__Task data__.

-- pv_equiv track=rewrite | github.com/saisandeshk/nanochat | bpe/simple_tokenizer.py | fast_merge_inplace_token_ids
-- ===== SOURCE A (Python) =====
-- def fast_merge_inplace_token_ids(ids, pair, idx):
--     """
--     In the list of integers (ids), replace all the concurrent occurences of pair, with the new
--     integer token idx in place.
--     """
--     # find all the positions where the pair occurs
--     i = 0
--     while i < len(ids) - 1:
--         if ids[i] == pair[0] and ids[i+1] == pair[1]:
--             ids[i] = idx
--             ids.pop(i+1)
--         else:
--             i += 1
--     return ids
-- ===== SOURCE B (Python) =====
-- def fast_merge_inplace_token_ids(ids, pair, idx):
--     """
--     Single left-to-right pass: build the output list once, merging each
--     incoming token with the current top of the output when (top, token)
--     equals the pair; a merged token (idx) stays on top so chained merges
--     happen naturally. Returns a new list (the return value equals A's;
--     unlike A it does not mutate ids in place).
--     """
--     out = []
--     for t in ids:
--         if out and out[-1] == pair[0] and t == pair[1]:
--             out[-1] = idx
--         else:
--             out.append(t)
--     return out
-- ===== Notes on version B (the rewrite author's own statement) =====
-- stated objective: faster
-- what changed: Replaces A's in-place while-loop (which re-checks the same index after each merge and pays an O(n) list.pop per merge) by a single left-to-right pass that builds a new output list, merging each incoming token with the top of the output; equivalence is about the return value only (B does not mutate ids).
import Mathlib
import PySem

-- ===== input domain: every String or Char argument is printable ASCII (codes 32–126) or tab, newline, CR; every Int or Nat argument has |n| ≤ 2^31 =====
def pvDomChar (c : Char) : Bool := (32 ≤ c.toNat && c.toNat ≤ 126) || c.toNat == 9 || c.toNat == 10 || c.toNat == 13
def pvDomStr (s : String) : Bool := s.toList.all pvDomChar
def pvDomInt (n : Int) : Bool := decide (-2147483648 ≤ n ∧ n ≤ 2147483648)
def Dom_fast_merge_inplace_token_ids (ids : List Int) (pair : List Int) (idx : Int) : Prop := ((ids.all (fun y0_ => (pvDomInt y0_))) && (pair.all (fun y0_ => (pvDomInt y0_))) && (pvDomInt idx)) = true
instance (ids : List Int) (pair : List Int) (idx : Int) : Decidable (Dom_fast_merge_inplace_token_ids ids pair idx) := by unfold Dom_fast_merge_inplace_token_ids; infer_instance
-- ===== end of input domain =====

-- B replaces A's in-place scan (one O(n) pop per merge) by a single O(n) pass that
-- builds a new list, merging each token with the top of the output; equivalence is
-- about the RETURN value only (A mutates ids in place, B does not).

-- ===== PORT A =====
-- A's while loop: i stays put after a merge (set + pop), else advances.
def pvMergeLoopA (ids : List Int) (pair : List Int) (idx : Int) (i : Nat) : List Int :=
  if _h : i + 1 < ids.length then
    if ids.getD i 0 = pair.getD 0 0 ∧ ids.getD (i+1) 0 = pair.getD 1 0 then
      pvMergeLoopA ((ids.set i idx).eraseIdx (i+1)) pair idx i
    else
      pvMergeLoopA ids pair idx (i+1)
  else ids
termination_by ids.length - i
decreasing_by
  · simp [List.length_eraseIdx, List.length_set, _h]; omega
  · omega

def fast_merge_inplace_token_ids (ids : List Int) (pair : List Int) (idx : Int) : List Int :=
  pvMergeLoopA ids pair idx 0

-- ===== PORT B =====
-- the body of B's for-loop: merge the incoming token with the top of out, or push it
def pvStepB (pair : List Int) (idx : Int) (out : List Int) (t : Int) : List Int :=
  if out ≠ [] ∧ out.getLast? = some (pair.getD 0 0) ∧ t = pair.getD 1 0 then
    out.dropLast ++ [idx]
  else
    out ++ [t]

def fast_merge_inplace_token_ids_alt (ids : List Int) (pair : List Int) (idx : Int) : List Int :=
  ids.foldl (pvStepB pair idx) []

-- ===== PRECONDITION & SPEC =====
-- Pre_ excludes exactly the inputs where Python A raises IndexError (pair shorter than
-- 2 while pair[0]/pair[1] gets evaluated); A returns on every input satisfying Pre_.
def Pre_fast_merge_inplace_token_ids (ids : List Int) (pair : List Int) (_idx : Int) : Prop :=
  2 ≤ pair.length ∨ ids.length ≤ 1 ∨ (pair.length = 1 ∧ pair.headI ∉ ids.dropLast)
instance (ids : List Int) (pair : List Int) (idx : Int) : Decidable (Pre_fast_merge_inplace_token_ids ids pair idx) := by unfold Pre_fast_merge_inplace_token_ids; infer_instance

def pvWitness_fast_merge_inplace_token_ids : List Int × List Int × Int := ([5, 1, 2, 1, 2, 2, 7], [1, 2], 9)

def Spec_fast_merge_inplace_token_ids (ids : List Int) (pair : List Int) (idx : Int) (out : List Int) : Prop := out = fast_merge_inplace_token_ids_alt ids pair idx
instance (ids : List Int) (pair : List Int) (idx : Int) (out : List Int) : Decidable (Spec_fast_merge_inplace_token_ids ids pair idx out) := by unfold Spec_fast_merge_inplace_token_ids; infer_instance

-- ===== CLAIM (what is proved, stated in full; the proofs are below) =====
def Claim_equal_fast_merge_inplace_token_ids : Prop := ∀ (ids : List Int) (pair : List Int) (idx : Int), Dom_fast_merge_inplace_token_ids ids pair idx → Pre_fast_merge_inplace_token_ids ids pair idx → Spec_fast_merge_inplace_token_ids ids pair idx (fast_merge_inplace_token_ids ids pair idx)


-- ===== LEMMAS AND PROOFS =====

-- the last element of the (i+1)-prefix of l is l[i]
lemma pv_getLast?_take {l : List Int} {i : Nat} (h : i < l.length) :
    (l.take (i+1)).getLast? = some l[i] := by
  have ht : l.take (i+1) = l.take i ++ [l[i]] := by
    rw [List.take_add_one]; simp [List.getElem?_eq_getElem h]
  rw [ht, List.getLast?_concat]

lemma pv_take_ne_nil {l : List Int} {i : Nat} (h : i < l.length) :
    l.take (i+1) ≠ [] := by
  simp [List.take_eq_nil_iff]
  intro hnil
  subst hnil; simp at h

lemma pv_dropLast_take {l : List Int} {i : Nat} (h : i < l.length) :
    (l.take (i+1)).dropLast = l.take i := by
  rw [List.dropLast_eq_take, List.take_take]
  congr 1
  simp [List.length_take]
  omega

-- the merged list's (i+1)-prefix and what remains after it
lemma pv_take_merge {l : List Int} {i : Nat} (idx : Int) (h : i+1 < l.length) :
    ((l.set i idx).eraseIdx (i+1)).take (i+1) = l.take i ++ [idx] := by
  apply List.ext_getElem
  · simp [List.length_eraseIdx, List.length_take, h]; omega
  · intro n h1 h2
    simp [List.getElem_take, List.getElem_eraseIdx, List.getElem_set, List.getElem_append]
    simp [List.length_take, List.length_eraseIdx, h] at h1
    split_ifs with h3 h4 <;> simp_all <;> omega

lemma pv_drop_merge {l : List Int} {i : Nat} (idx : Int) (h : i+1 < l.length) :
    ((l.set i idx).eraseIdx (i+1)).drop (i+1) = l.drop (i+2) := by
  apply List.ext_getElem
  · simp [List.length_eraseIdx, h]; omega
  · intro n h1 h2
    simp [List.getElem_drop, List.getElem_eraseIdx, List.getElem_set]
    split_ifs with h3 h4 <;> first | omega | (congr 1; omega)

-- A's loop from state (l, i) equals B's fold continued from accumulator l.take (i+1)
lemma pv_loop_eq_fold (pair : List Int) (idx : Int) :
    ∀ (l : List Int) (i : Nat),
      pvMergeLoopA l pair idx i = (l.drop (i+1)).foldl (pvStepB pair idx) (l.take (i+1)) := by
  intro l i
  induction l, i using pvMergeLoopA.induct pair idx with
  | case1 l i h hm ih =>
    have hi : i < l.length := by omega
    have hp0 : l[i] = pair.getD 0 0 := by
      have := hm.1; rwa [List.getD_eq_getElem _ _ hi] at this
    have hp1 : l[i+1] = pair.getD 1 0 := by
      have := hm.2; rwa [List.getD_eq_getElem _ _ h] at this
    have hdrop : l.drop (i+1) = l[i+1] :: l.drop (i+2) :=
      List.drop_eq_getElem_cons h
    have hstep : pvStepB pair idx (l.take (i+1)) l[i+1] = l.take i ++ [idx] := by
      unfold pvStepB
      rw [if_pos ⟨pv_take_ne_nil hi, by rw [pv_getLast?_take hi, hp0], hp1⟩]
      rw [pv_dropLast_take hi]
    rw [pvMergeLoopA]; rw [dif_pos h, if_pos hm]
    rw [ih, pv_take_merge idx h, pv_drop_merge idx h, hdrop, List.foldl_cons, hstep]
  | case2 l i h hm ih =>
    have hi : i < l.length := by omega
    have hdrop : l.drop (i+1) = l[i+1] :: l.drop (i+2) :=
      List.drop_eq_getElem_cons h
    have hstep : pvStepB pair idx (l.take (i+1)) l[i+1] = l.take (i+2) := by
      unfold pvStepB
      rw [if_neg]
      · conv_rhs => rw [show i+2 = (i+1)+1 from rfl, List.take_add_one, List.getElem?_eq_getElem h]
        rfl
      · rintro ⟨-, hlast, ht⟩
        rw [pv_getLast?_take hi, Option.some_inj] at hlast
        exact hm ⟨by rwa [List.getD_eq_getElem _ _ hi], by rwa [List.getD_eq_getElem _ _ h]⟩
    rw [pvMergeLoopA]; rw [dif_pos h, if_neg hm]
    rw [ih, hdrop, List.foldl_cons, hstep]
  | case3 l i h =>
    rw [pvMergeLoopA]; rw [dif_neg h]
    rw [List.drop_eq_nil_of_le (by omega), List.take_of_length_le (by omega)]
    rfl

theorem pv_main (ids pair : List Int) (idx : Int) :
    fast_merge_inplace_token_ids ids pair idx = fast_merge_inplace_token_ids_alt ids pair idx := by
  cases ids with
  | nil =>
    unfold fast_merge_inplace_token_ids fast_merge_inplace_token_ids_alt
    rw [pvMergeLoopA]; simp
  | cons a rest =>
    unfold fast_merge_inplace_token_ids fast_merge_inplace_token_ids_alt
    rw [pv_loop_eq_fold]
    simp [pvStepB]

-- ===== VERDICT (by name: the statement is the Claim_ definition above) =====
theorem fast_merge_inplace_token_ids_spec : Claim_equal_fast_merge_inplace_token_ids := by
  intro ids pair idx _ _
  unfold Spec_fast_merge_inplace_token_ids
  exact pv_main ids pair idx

__Assigned task__. Only one part of the material above is to be transcribed, namely the lines starting with the line that has "split_ifs with h3 h4 <;> first" and going on through the line that has "case3 l i h =>", exactly as they stand.

__Solution for this exercise__.
    split_ifs with h3 h4 <;> first | omega | (congr 1; omega)

-- A's loop from state (l, i) equals B's fold continued from accumulator l.take (i+1)
lemma pv_loop_eq_fold (pair : List Int) (idx : Int) :
    ∀ (l : List Int) (i : Nat),
      pvMergeLoopA l pair idx i = (l.drop (i+1)).foldl (pvStepB pair idx) (l.take (i+1)) := by
  intro l i
  induction l, i using pvMergeLoopA.induct pair idx with
  | case1 l i h hm ih =>
    have hi : i < l.length := by omega
    have hp0 : l[i] = pair.getD 0 0 := by
      have := hm.1; rwa [List.getD_eq_getElem _ _ hi] at this
    have hp1 : l[i+1] = pair.getD 1 0 := by
      have := hm.2; rwa [List.getD_eq_getElem _ _ h] at this
    have hdrop : l.drop (i+1) = l[i+1] :: l.drop (i+2) :=
      List.drop_eq_getElem_cons h
    have hstep : pvStepB pair idx (l.take (i+1)) l[i+1] = l.take i ++ [idx] := by
      unfold pvStepB
      rw [if_pos ⟨pv_take_ne_nil hi, by rw [pv_getLast?_take hi, hp0], hp1⟩]
      rw [pv_dropLast_take hi]
    rw [pvMergeLoopA]; rw [dif_pos h, if_pos hm]
    rw [ih, pv_take_merge idx h, pv_drop_merge idx h, hdrop, List.foldl_cons, hstep]
  | case2 l i h hm ih =>
    have hi : i < l.length := by omega
    have hdrop : l.drop (i+1) = l[i+1] :: l.drop (i+2) :=
      List.drop_eq_getElem_cons h
    have hstep : pvStepB pair idx (l.take (i+1)) l[i+1] = l.take (i+2) := by
      unfold pvStepB
      rw [if_neg]
      · conv_rhs => rw [show i+2 = (i+1)+1 from rfl, List.take_add_one, List.getElem?_eq_getElem h]
        rfl
      · rintro ⟨-, hlast, ht⟩
        rw [pv_getLast?_take hi, Option.some_inj] at hlast
        exact hm ⟨by rwa [List.getD_eq_getElem _ _ hi], by rwa [List.getD_eq_getElem _ _ h]⟩
    rw [pvMergeLoopA]; rw [dif_pos h, if_neg hm]
    rw [ih, hdrop, List.foldl_cons, hstep]
  | case3 l i h =>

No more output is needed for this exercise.